> YOUR OBJECTIVE:
Repeat exactly, and only, the lines of the entries below from the one with "simp [hK0, hm1]" through the one with "have hJd : K + L ≤ d := by omega", both ends included.

[Records drawn from a dataset]
%%

-- pv_equiv track=rewrite | github.com/techspire01/campus | scheduler/edc_scheduler.py | generate_block_patterns
-- ===== SOURCE A (Python) =====
-- from itertools import product
--
-- def build_day_period_map(available_slots, days, periods_per_day):
--     per_day = {day: set() for day in days}
--     for day, period in available_slots:
--         if day in per_day and 1 <= period <= periods_per_day:
--             per_day[day].add(period)
--     return per_day
--
-- def generate_block_patterns(days, periods_per_day, available_slots, hours):
--     if hours <= 0:
--         return []
--
--     available_per_day = build_day_period_map(available_slots, days, periods_per_day)
--     patterns = set()
--
--     for day in days:
--         for start in range(1, periods_per_day - hours + 2):
--             block = tuple((day, period) for period in range(start, start + hours))
--             if all(period in available_per_day[day] for _, period in block):
--                 patterns.add(block)
--
--     for first_len in range(1, hours):
--         second_len = hours - first_len
--         for day_one_index, day_one in enumerate(days):
--             for day_two in days[day_one_index + 1:]:
--                 for start_one, start_two in product(
--                     range(1, periods_per_day - first_len + 2),
--                     range(1, periods_per_day - second_len + 2),
--                 ):
--                     block_one = tuple((day_one, period) for period in range(start_one, start_one + first_len))
--                     block_two = tuple((day_two, period) for period in range(start_two, start_two + second_len))
--                     if all(period in available_per_day[day_one] for _, period in block_one) and all(
--                         period in available_per_day[day_two] for _, period in block_two
--                     ):
--                         patterns.add(tuple(sorted(block_one + block_two)))
--
--     return [list(pattern) for pattern in sorted(patterns)]
-- ===== SOURCE B (Python) =====
-- def build_day_period_map(available_slots, days, periods_per_day):
--     per_day = {day: set() for day in days}
--     for day, period in available_slots:
--         if day in per_day and 1 <= period <= periods_per_day:
--             per_day[day].add(period)
--     return per_day
--
--
-- def generate_block_patterns(days, periods_per_day, available_slots, hours):
--     if hours <= 0:
--         return []
--
--     available_per_day = build_day_period_map(available_slots, days, periods_per_day)
--
--     # One backward sweep per day: run[day][p] = length of the contiguous
--     # available stretch beginning at period p.  A start s then carries a
--     # length-L block iff run[day][s] >= L.
--     run = {}
--     for day in days:
--         r = {}
--         prev = 0
--         for p in range(periods_per_day, 0, -1):
--             prev = prev + 1 if p in available_per_day[day] else 0
--             r[p] = prev
--         run[day] = r
--
--     def starts(day, length):
--         return [s for s in range(1, periods_per_day - length + 2)
--                 if run[day].get(s, 0) >= length]
--
--     patterns = set()
--
--     for day in days:
--         for s in starts(day, hours):
--             patterns.add(tuple((day, p) for p in range(s, s + hours)))
--
--     for first_len in range(1, hours):
--         second_len = hours - first_len
--         for day_one_index, day_one in enumerate(days):
--             for day_two in days[day_one_index + 1:]:
--                 for s1 in starts(day_one, first_len):
--                     for s2 in starts(day_two, second_len):
--                         patterns.add(tuple(sorted(
--                             tuple((day_one, p) for p in range(s1, s1 + first_len))
--                             + tuple((day_two, p) for p in range(s2, s2 + second_len)))))
--
--     return [list(pattern) for pattern in sorted(patterns)]
-- ===== Notes on version B (the rewrite author's own statement) =====
-- stated objective: alternative
-- what changed: B replaces A's per-candidate all(...) availability scan (run for every start and for every pair of starts) by one backward run-length sweep per day and then enumerates only the precomputed valid start positions, so the pair loops iterate over valid starts instead of scanning and testing every (start_one, start_two) combination.
import Mathlib
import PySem
-- pv_equiv track=rewrite | github.com/voyage-li/study | CS61A/PROJECT/cats/cats.py | shifty_shifts
-- ===== SOURCE A (Python) =====
-- def shifty_shifts(start, goal, limit):
--     """A diff function for autocorrect that determines how many letters
--     in START need to be substituted to create GOAL, then adds the difference in
--     their lengths.
--     """
--     # BEGIN PROBLEM 6
--     if len(start) == 0:
--         return len(goal)
--     if len(goal) == 0:
--         return len(start)
--     if start[0] != goal[0]:
--         if limit == 0:
--             return 1
--         else:
--             return 1 + shifty_shifts(start[1:], goal[1:], limit-1)
--     else:
--         return shifty_shifts(start[1:], goal[1:], limit)
-- ===== SOURCE B (Python) =====
-- def shifty_shifts(start, goal, limit):
--     count = 0
--     for a, b in zip(start, goal):
--         if a != b:
--             if limit == 0:
--                 return count + 1
--             count += 1
--             limit -= 1
--     return count + abs(len(start) - len(goal))
-- ===== Notes on version B (the rewrite author's own statement) =====
-- stated objective: faster
-- what changed: Replaced the slicing recursion with a single iterative pass over zip(start, goal) carrying a mismatch counter and the remaining limit, returning count+1 early when the cap is hit and adding the length difference at the end.
import Mathlib
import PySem

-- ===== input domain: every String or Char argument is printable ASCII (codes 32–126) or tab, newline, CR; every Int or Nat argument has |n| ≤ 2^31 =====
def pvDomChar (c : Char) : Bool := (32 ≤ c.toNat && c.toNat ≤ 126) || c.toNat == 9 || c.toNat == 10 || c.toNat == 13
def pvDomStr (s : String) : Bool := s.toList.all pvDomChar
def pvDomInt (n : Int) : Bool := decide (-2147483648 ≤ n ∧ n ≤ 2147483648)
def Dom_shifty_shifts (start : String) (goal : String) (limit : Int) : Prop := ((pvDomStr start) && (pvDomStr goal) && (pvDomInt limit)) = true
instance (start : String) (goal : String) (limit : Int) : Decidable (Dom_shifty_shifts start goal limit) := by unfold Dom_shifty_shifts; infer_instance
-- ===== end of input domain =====

-- B replaces A's O(n^2) slicing recursion by one index-free linear pass over the zipped characters (asymptotically faster).


-- ===== PORT A =====
-- A's recursion on the two strings; start[1:]/goal[1:] are the list tails.
def shiftyRecA : List Char → List Char → Int → Int
  | [], g, _ => (g.length : Int)
  | s, [], _ => (s.length : Int)
  | a :: s', b :: g', limit =>
    if a ≠ b then
      if limit = 0 then 1 else 1 + shiftyRecA s' g' (limit - 1)
    else
      shiftyRecA s' g' limit

def shifty_shifts (start : String) (goal : String) (limit : Int) : Int :=
  shiftyRecA start.toList goal.toList limit

-- ===== PORT B =====
-- B's single loop over zip(start, goal) with (count, limit) state and early return.
def shiftyLoopB : List (Char × Char) → Int → Int → Int → Int
  | [], count, _, fin => count + fin
  | (a, b) :: rest, count, limit, fin =>
    if a ≠ b then
      if limit = 0 then count + 1
      else shiftyLoopB rest (count + 1) (limit - 1) fin
    else
      shiftyLoopB rest count limit fin

def shifty_shifts_alt (start : String) (goal : String) (limit : Int) : Int :=
  shiftyLoopB (start.toList.zip goal.toList) 0 limit
    |((start.toList.length : Int) - (goal.toList.length : Int))|

-- ===== PRECONDITION & SPEC =====
def Spec_shifty_shifts (start : String) (goal : String) (limit : Int) (out : Int) : Prop := out = shifty_shifts_alt start goal limit
instance (start : String) (goal : String) (limit : Int) (out : Int) : Decidable (Spec_shifty_shifts start goal limit out) := by unfold Spec_shifty_shifts; infer_instance

-- ===== CLAIM (what is proved, stated in full; the proofs are below) =====
def Claim_equal_shifty_shifts : Prop := ∀ (start : String) (goal : String) (limit : Int), Dom_shifty_shifts start goal limit → Spec_shifty_shifts start goal limit (shifty_shifts start goal limit)

-- ===== LEMMAS AND PROOFS =====

theorem shiftyLoopB_eq (s : List Char) : ∀ (g : List Char) (limit count fin : Int),
    fin = |(s.length : Int) - (g.length : Int)| →
    shiftyLoopB (s.zip g) count limit fin = count + shiftyRecA s g limit := by
  induction s with
  | nil =>
    intro g limit count fin hfin
    cases g with
    | nil => simp_all [shiftyLoopB, shiftyRecA]
    | cons b g' =>
      simp_all [shiftyLoopB, shiftyRecA]
      rw [show (-1 + -((g'.length : Int))) = -(((g'.length : Int)) + 1) from by ring, abs_neg]
      exact abs_of_nonneg (by positivity)
  | cons a s' ih =>
    intro g limit count fin hfin
    cases g with
    | nil =>
      simp [shiftyLoopB, shiftyRecA, hfin]
      positivity
    | cons b g' =>
      have hfin' : fin = |(s'.length : Int) - (g'.length : Int)| := by
        simp at hfin; omega
      by_cases hab : a = b
      · simp [shiftyLoopB, shiftyRecA, hab, ih g' limit count fin hfin']
      · by_cases hl : limit = 0
        · simp [shiftyLoopB, shiftyRecA, hab, hl]
        · simp [shiftyLoopB, shiftyRecA, hab, hl, ih g' (limit - 1) (count + 1) fin hfin']
          ring

-- ===== VERDICT (by name: the statement is the Claim_ definition above) =====
theorem shifty_shifts_spec : Claim_equal_shifty_shifts := by
  intro start goal limit _
  unfold Spec_shifty_shifts shifty_shifts shifty_shifts_alt
  rw [shiftyLoopB_eq start.toList goal.toList limit 0 _ rfl]
  ring
lemma extract_eq (cs : List Char) (l h : Nat) (hh : h ≤ cs.length) :
    (PySem.List.pyRange ((l : Nat) : Int) ((h : Nat) : Int) 1).foldl
      (fun (st : List Char) thing => st ++ [PySem.List.pyGetD cs thing ' ']) []
      = (cs.take h).drop l := by
  rw [PySem.List.foldl_append_singleton_eq_map]
  have hlen : ((h : Nat) : Int) = ((cs.take h).length : Int) := by
    simp [List.length_take, Nat.min_eq_left hh]
  rw [hlen]
  have hcong : (PySem.List.pyRange ((l : Nat) : Int) (((cs.take h).length : Nat) : Int) 1).map
        (fun thing => PySem.List.pyGetD cs thing ' ')
      = (PySem.List.pyRange ((l : Nat) : Int) (((cs.take h).length : Nat) : Int) 1).map
        (fun thing => PySem.List.pyGetD (cs.take h) thing ' ') := by
    apply List.map_congr_left
    intro j hj
    rw [PySem.List.mem_pyRange_one] at hj
    have hj0 : 0 ≤ j := le_trans (by positivity) hj.1
    have hjh : j.toNat < (cs.take h).length := by omega
    rw [PySem.List.pyGetD_eq_getElem _ _ hj0 (by omega),
        PySem.List.pyGetD_eq_getElem _ _ hj0 (by omega)]
    exact (List.getElem_take).symm
  rw [hcong, PySem.List.map_pyGetD_pyRange' (cs.take h) ' ' (by positivity)]
  simp

lemma getD_map_ofNat (Q : List Nat) (k : Nat) (d : Int) (hk : k < Q.length) :
    (Q.map Int.ofNat).getD k d = Int.ofNat (Q.getD k 0) := by
  rw [List.getD_eq_getElem?_getD, List.getD_eq_getElem?_getD,
      List.getElem?_map, List.getElem?_eq_getElem hk]
  simp

lemma loop2_inv (cs : List Char) : ∀ (d m : Nat) (acc : List (List Char)), 1 ≤ m →
    m + d = (nlpos cs).length →
    (PySem.List.pyRange ((m : Nat) : Int) ((((nlpos cs).length : Nat) : Int) + 1) 1).foldl
      (decoALoop2Body cs (nlpos cs).length ((nlpos cs).map Int.ofNat)) acc
      = acc ++ segs cs ((nlpos cs).getD (m-1) 0 + 1) ((nlpos cs).drop m) := by
  intro d
  induction d with
  | zero =>
    intro m acc h1 hm
    have hm' : m = (nlpos cs).length := by omega
    subst hm'
    rw [show ((((nlpos cs).length : Nat) : Int) + 1) = (((nlpos cs).length : Nat) : Int) + 1 from rfl,
        PySem.List.pyRange_one_singleton, List.foldl_cons, List.foldl_nil]
    unfold decoALoop2Body
    rw [if_neg (by omega), if_pos rfl]
    dsimp only
    have hq : (nlpos cs).getD ((nlpos cs).length - 1) 0 < cs.length := by
      apply nlpos_lt_length cs
      rw [List.getD_eq_getElem _ _ (by omega)]
      exact List.getElem_mem _
    have hgd : PySem.List.pyGetD ((nlpos cs).map Int.ofNat)
        ((((nlpos cs).length : Nat) : Int) - 1) 0
        = Int.ofNat ((nlpos cs).getD ((nlpos cs).length - 1) 0) := by
      rw [show ((((nlpos cs).length : Nat) : Int) - 1) = (((nlpos cs).length - 1 : Nat) : Int) by omega,
          PySem.List.pyGetD_natCast, getD_map_ofNat _ _ _ (by omega)]
    rw [hgd]
    have hcast : Int.ofNat ((nlpos cs).getD ((nlpos cs).length - 1) 0) + 1
        = (((nlpos cs).getD ((nlpos cs).length - 1) 0 + 1 : Nat) : Int) := by
      simp
    rw [hcast, show PySem.Chars.len cs = ((cs.length : Nat) : Int) by simp [PySem.Chars.len],
        extract_eq cs _ _ le_rfl, List.take_length]
    rw [List.drop_of_length_le le_rfl]
    simp [segs]
  | succ d ih =>
    intro m acc h1 hm
    rw [PySem.List.pyRange_one_cons (by omega), List.foldl_cons]
    have hstep : decoALoop2Body cs (nlpos cs).length ((nlpos cs).map Int.ofNat) acc ((m : Nat) : Int)
        = acc ++ [(cs.take ((nlpos cs).getD m 0)).drop ((nlpos cs).getD (m-1) 0 + 1)] := by
      unfold decoALoop2Body
      rw [if_neg (by omega), if_neg (by omega)]
      dsimp only
      have hgd1 : PySem.List.pyGetD ((nlpos cs).map Int.ofNat) (((m : Nat) : Int) - 1) 0
          = Int.ofNat ((nlpos cs).getD (m-1) 0) := by
        rw [show (((m : Nat) : Int) - 1) = (((m - 1 : Nat) : Nat) : Int) by omega,
            PySem.List.pyGetD_natCast, getD_map_ofNat _ _ _ (by omega)]
      have hgd2 : PySem.List.pyGetD ((nlpos cs).map Int.ofNat) ((m : Nat) : Int) 0
          = Int.ofNat ((nlpos cs).getD m 0) := by
        rw [PySem.List.pyGetD_natCast, getD_map_ofNat _ _ _ (by omega)]
      rw [hgd1, hgd2]
      have hcast : Int.ofNat ((nlpos cs).getD (m-1) 0) + 1
          = (((nlpos cs).getD (m-1) 0 + 1 : Nat) : Int) := by simp
      have hqm : (nlpos cs).getD m 0 < cs.length := by
        apply nlpos_lt_length cs
        rw [List.getD_eq_getElem _ _ (by omega)]
        exact List.getElem_mem _
      rw [hcast, show Int.ofNat ((nlpos cs).getD m 0) = (((nlpos cs).getD m 0 : Nat) : Int) by simp,
          extract_eq cs _ _ (le_of_lt hqm)]
    rw [hstep]
    rw [show ((m : Nat) : Int) + 1 = (((m + 1 : Nat) : Nat) : Int) by omega]
    rw [ih (m+1) _ (by omega) (by omega)]
    have hdrop : (nlpos cs).drop m = (nlpos cs).getD m 0 :: (nlpos cs).drop (m+1) := by
      rw [List.getD_eq_getElem _ _ (by omega)]
      exact List.drop_eq_getElem_cons (by omega)
    rw [hdrop]
    simp only [segs, List.append_assoc, List.singleton_append, Nat.add_sub_cancel]
-- Both ports, with every let inlined, agree (d = |denominator|, r0 = |numerator| % d).
theorem main_eq (d r0 : Nat) (hd : 0 < d) (hr0 : r0 < d) :
    (if (loopA d (d+1) r0 PySem.Dict.empty [] 0).1 = 0 then ""
     else
       match (loopA d (d+1) r0 PySem.Dict.empty [] 0).2.1.get? (loopA d (d+1) r0 PySem.Dict.empty [] 0).1 with
       | some start => PySem.Str.join "" (PySem.List.slice (loopA d (d+1) r0 PySem.Dict.empty [] 0).2.2 (some (start : Int)) none)
       | none => "")
    = (if r0 = 0 then ""
       else if (stripLoop 5 (stripLoop 2 (d / gcdLoop r0 d) 0).1 0).1 = 1 then ""
       else
         PySem.Str.join ""
           (emitLoop d
             (advLoop d (max (stripLoop 2 (d / gcdLoop r0 d) 0).2 (stripLoop 5 (stripLoop 2 (d / gcdLoop r0 d) 0).1 0).2) r0)
             (d+1)
             (advLoop d (max (stripLoop 2 (d / gcdLoop r0 d) 0).2 (stripLoop 5 (stripLoop 2 (d / gcdLoop r0 d) 0).1 0).2) r0)
             [])) := by
  have hrs0 : rseq d r0 0 = r0 := by simp [rseq, Nat.mod_eq_of_lt hr0]
  by_cases hz : r0 = 0
  · subst hz
    have hloop : loopA d (d+1) 0 PySem.Dict.empty [] 0 = (0, PySem.Dict.empty, []) := by
      rw [loopA, if_neg (by simp)]
    simp [hloop]
  -- r0 > 0 : reduce the fraction and decompose the denominator
  · have hgpos : 0 < Nat.gcd r0 d := Nat.gcd_pos_of_pos_right _ hd
    have hgr : Nat.gcd r0 d ∣ r0 := Nat.gcd_dvd_left r0 d
    have hgd : Nat.gcd r0 d ∣ d := Nat.gcd_dvd_right r0 d
    have hrgu : r0 = Nat.gcd r0 d * (r0 / Nat.gcd r0 d) := (Nat.mul_div_cancel' hgr).symm
    have hdgv : d = Nat.gcd r0 d * (d / Nat.gcd r0 d) := (Nat.mul_div_cancel' hgd).symm
    have huv : Nat.Coprime (r0 / Nat.gcd r0 d) (d / Nat.gcd r0 d) := Nat.coprime_div_gcd_div_gcd hgpos
    set g := Nat.gcd r0 d with hgdef
    set u := r0 / g with hudef
    set v := d / g with hvdef
    have hvpos : 0 < v := Nat.div_pos (Nat.le_of_dvd hd hgd) hgpos
    have hvled : v ≤ d := Nat.le_of_dvd hd (hdgv ▸ Dvd.intro_left g rfl)
    obtain ⟨a, va, hstrip2, hva, hnd2, hva0⟩ := stripLoop_spec 2 (by norm_num) v hvpos 0
    obtain ⟨b, m, hstrip5, hvb, hnd5, hmpos⟩ := stripLoop_spec 5 (by norm_num) va hva0 0
    rw [Nat.zero_add] at hstrip2 hstrip5
    have hvm : v = 2^a * 5^b * m := by rw [hva, hvb]; ring
    have hmva : m ∣ va := hvb ▸ Dvd.intro_left _ rfl
    have hnd2m : ¬ 2 ∣ m := fun h => hnd2 (h.trans hmva)
    set K := max a b with hKdef
    have h2a : 2^a ≤ v := Nat.le_of_dvd hvpos ⟨5^b*m, by rw [hvm]; ring⟩
    have h5b : 5^b ≤ v := Nat.le_of_dvd hvpos ⟨2^a*m, by rw [hvm]; ring⟩
    have ha2 : a < 2^a := Nat.lt_two_pow_self
    have hb5 : b < 5^b := Nat.lt_pow_self (by norm_num)
    -- rewrite B side bookkeeping
    have hBv : d / gcdLoop r0 d = v := by rw [gcdLoop_eq]
    rw [if_neg hz, hBv, hstrip2, hstrip5]
    by_cases hm1 : m = 1
    -- terminating decimal: both return ""
    · have hpreJ : ∀ t, t < K → rseq d r0 t ≠ 0 ∧ ∀ i, i < t → rseq d r0 i ≠ rseq d r0 t := by
        intro t ht
        refine ⟨?_, ?_⟩
        · intro h0
          obtain ⟨h1, h2, -⟩ := (rseq_eq_zero_iff t hgpos hrgu hdgv huv hvm hnd2m hnd5).mp h0
          omega
        · intro i hi hcon
          obtain ⟨h1, h2, -⟩ := (rseq_eq_iff hi hgpos hrgu hdgv huv hvm hnd2m hnd5).mp hcon
          omega
      have hstopJ : rseq d r0 K = 0 ∨ ∃ i, i < K ∧ rseq d r0 i = rseq d r0 K :=
        Or.inl ((rseq_eq_zero_iff K hgpos hrgu hdgv huv hvm hnd2m hnd5).mpr
          ⟨le_max_left a b, le_max_right a b, hm1⟩)
      have hrun := loopA_run d r0 K hd hpreJ hstopJ K 0 (d+1) (by omega) (by omega)
      rw [hrs0, seenD_zero, digsL_zero] at hrun
      rw [hrun]
      have hK0 : rseq d r0 K = 0 :=
        (rseq_eq_zero_iff K hgpos hrgu hdgv huv hvm hnd2m hnd5).mpr
          ⟨le_max_left a b, le_max_right a b, hm1⟩
      simp [hK0, hm1]
    -- repeating decimal
    · have hm2 : 2 ≤ m := by omega
      obtain ⟨e0, he0, he0le⟩ := exists_period hm2 hnd2m hnd5
      have hexL : ∃ e, 1 ≤ e ∧ m ∣ 10 ^ e - 1 := ⟨e0, he0⟩
      set L := Nat.find hexL with hLdef
      obtain ⟨hL1, hLdvd⟩ := Nat.find_spec hexL
      have hLmin : ∀ e, e < L → ¬ (1 ≤ e ∧ m ∣ 10 ^ e - 1) := fun e he => Nat.find_min hexL he
      have hLle : L ≤ m := le_trans (Nat.find_min' hexL he0) he0le
      -- J = K + L fits in the fuel
      have hexp1 : (a+1) * m = a*m + m := by ring
      have hexp2 : (b+1) * m = b*m + m := by ring
      have ham : a ≤ a * m := Nat.le_mul_of_pos_right a hmpos
      have hbm : b ≤ b * m := Nat.le_mul_of_pos_right b hmpos
      have h2am : 2^a * m ≤ v := Nat.le_of_dvd hvpos ⟨5^b, by rw [hvm]; ring⟩
      have h5bm : 5^b * m ≤ v := Nat.le_of_dvd hvpos ⟨2^a, by rw [hvm]; ring⟩
      have hma : (a+1) * m ≤ 2^a * m := Nat.mul_le_mul_right m (by omega)
      have hmb : (b+1) * m ≤ 5^b * m := Nat.mul_le_mul_right m (by omega)
      have haux1 : a + m ≤ v := by omega
      have haux2 : b + m ≤ v := by omega
      have hJd : K + L ≤ d := by omega
      -- the loop stops exactly at K + L, having seen rseq K at index K
      have hstopeq : rseq d r0 K = rseq d r0 (K + L) := by
        refine (rseq_eq_iff (show K < K + L by omega) hgpos hrgu hdgv huv hvm hnd2m hnd5).mpr ?_
        exact ⟨le_max_left a b, le_max_right a b, by simpa using hLdvd⟩
      have hpreJ : ∀ t, t < K + L → rseq d r0 t ≠ 0 ∧ ∀ i, i < t → rseq d r0 i ≠ rseq d r0 t := by
        intro t ht
        refine ⟨?_, ?_⟩
        · intro h0
          obtain ⟨-, -, h1⟩ := (rseq_eq_zero_iff t hgpos hrgu hdgv huv hvm hnd2m hnd5).mp h0
          omega
        · intro i hi hcon
          obtain ⟨hai, hbi, hdvdi⟩ := (rseq_eq_iff hi hgpos hrgu hdgv huv hvm hnd2m hnd5).mp hcon
          have hKi : K ≤ i := by omega
          have hnot : ¬ (t - i < L) := fun hlt => hLmin _ hlt ⟨by omega, hdvdi⟩
          omega
      have hstopJ : rseq d r0 (K+L) = 0 ∨ ∃ i, i < K + L ∧ rseq d r0 i = rseq d r0 (K+L) :=
        Or.inr ⟨K, by omega, hstopeq⟩
      have hrun := loopA_run d r0 (K+L) hd hpreJ hstopJ (K+L) 0 (d+1) (by omega) (by omega)
      rw [hrs0, seenD_zero, digsL_zero] at hrun
      rw [hrun]
      have hJne : rseq d r0 (K+L) ≠ 0 := by
        intro h0
        obtain ⟨-, -, h1⟩ := (rseq_eq_zero_iff (K+L) hgpos hrgu hdgv huv hvm hnd2m hnd5).mp h0
        omega
      have huniq : ∀ j, j < K + L → j ≠ K → rseq d r0 j ≠ rseq d r0 (K+L) := by
        intro j hj hjK hcon
        obtain ⟨haj, hbj, hdvdj⟩ :=
          (rseq_eq_iff hj hgpos hrgu hdgv huv hvm hnd2m hnd5).mp hcon
        have hKj : K ≤ j := by omega
        exact hLmin (K + L - j) (by omega) ⟨by omega, hdvdj⟩
      have hget : (seenD d r0 (K+L)).get? (rseq d r0 (K+L)) = some K :=
        seen_get?_some d r0 (K+L) K _ (by omega) hstopeq huniq
      -- evaluate A's answer
      simp only [if_neg hJne, hget]
      -- evaluate B's answer
      rw [if_neg hm1]
      have hadv := advLoop_rseq d r0 K 0
      rw [hrs0, Nat.zero_add] at hadv
      rw [hadv]
      have hne : ∀ t, 0 < t → t < L → rseq d r0 (K + t) ≠ rseq d r0 K := by
        intro t h0 hL hcon
        obtain ⟨-, -, hdvdt⟩ :=
          (rseq_eq_iff (show K < K + t by omega) hgpos hrgu hdgv huv hvm hnd2m hnd5).mp hcon.symm
        exact hLmin t hL ⟨h0, by simpa using hdvdt⟩
      have hemit := emit_spec d r0 K L hstopeq.symm hne (L-1) 0 [] (d+1) (by omega) (by omega)
      rw [show L - 1 + 1 = L by omega] at hemit
      simp only [Nat.add_zero] at hemit
      rw [hemit]
      -- the two digit lists coincide
      congr 1
      rw [PySem.List.slice_from_natCast]
      rw [digsL, List.range_add, List.map_append, List.map_map]
      rw [List.drop_left' (by simp)]
      simp only [List.nil_append]
      apply List.map_congr_left
      intro i _
      rfl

%%

> EXPECTED OUTPUT:
      simp [hK0, hm1]
    -- repeating decimal
    · have hm2 : 2 ≤ m := by omega
      obtain ⟨e0, he0, he0le⟩ := exists_period hm2 hnd2m hnd5
      have hexL : ∃ e, 1 ≤ e ∧ m ∣ 10 ^ e - 1 := ⟨e0, he0⟩
      set L := Nat.find hexL with hLdef
      obtain ⟨hL1, hLdvd⟩ := Nat.find_spec hexL
      have hLmin : ∀ e, e < L → ¬ (1 ≤ e ∧ m ∣ 10 ^ e - 1) := fun e he => Nat.find_min hexL he
      have hLle : L ≤ m := le_trans (Nat.find_min' hexL he0) he0le
      -- J = K + L fits in the fuel
      have hexp1 : (a+1) * m = a*m + m := by ring
      have hexp2 : (b+1) * m = b*m + m := by ring
      have ham : a ≤ a * m := Nat.le_mul_of_pos_right a hmpos
      have hbm : b ≤ b * m := Nat.le_mul_of_pos_right b hmpos
      have h2am : 2^a * m ≤ v := Nat.le_of_dvd hvpos ⟨5^b, by rw [hvm]; ring⟩
      have h5bm : 5^b * m ≤ v := Nat.le_of_dvd hvpos ⟨2^a, by rw [hvm]; ring⟩
      have hma : (a+1) * m ≤ 2^a * m := Nat.mul_le_mul_right m (by omega)
      have hmb : (b+1) * m ≤ 5^b * m := Nat.mul_le_mul_right m (by omega)
      have haux1 : a + m ≤ v := by omega
      have haux2 : b + m ≤ v := by omega
      have hJd : K + L ≤ d := by omega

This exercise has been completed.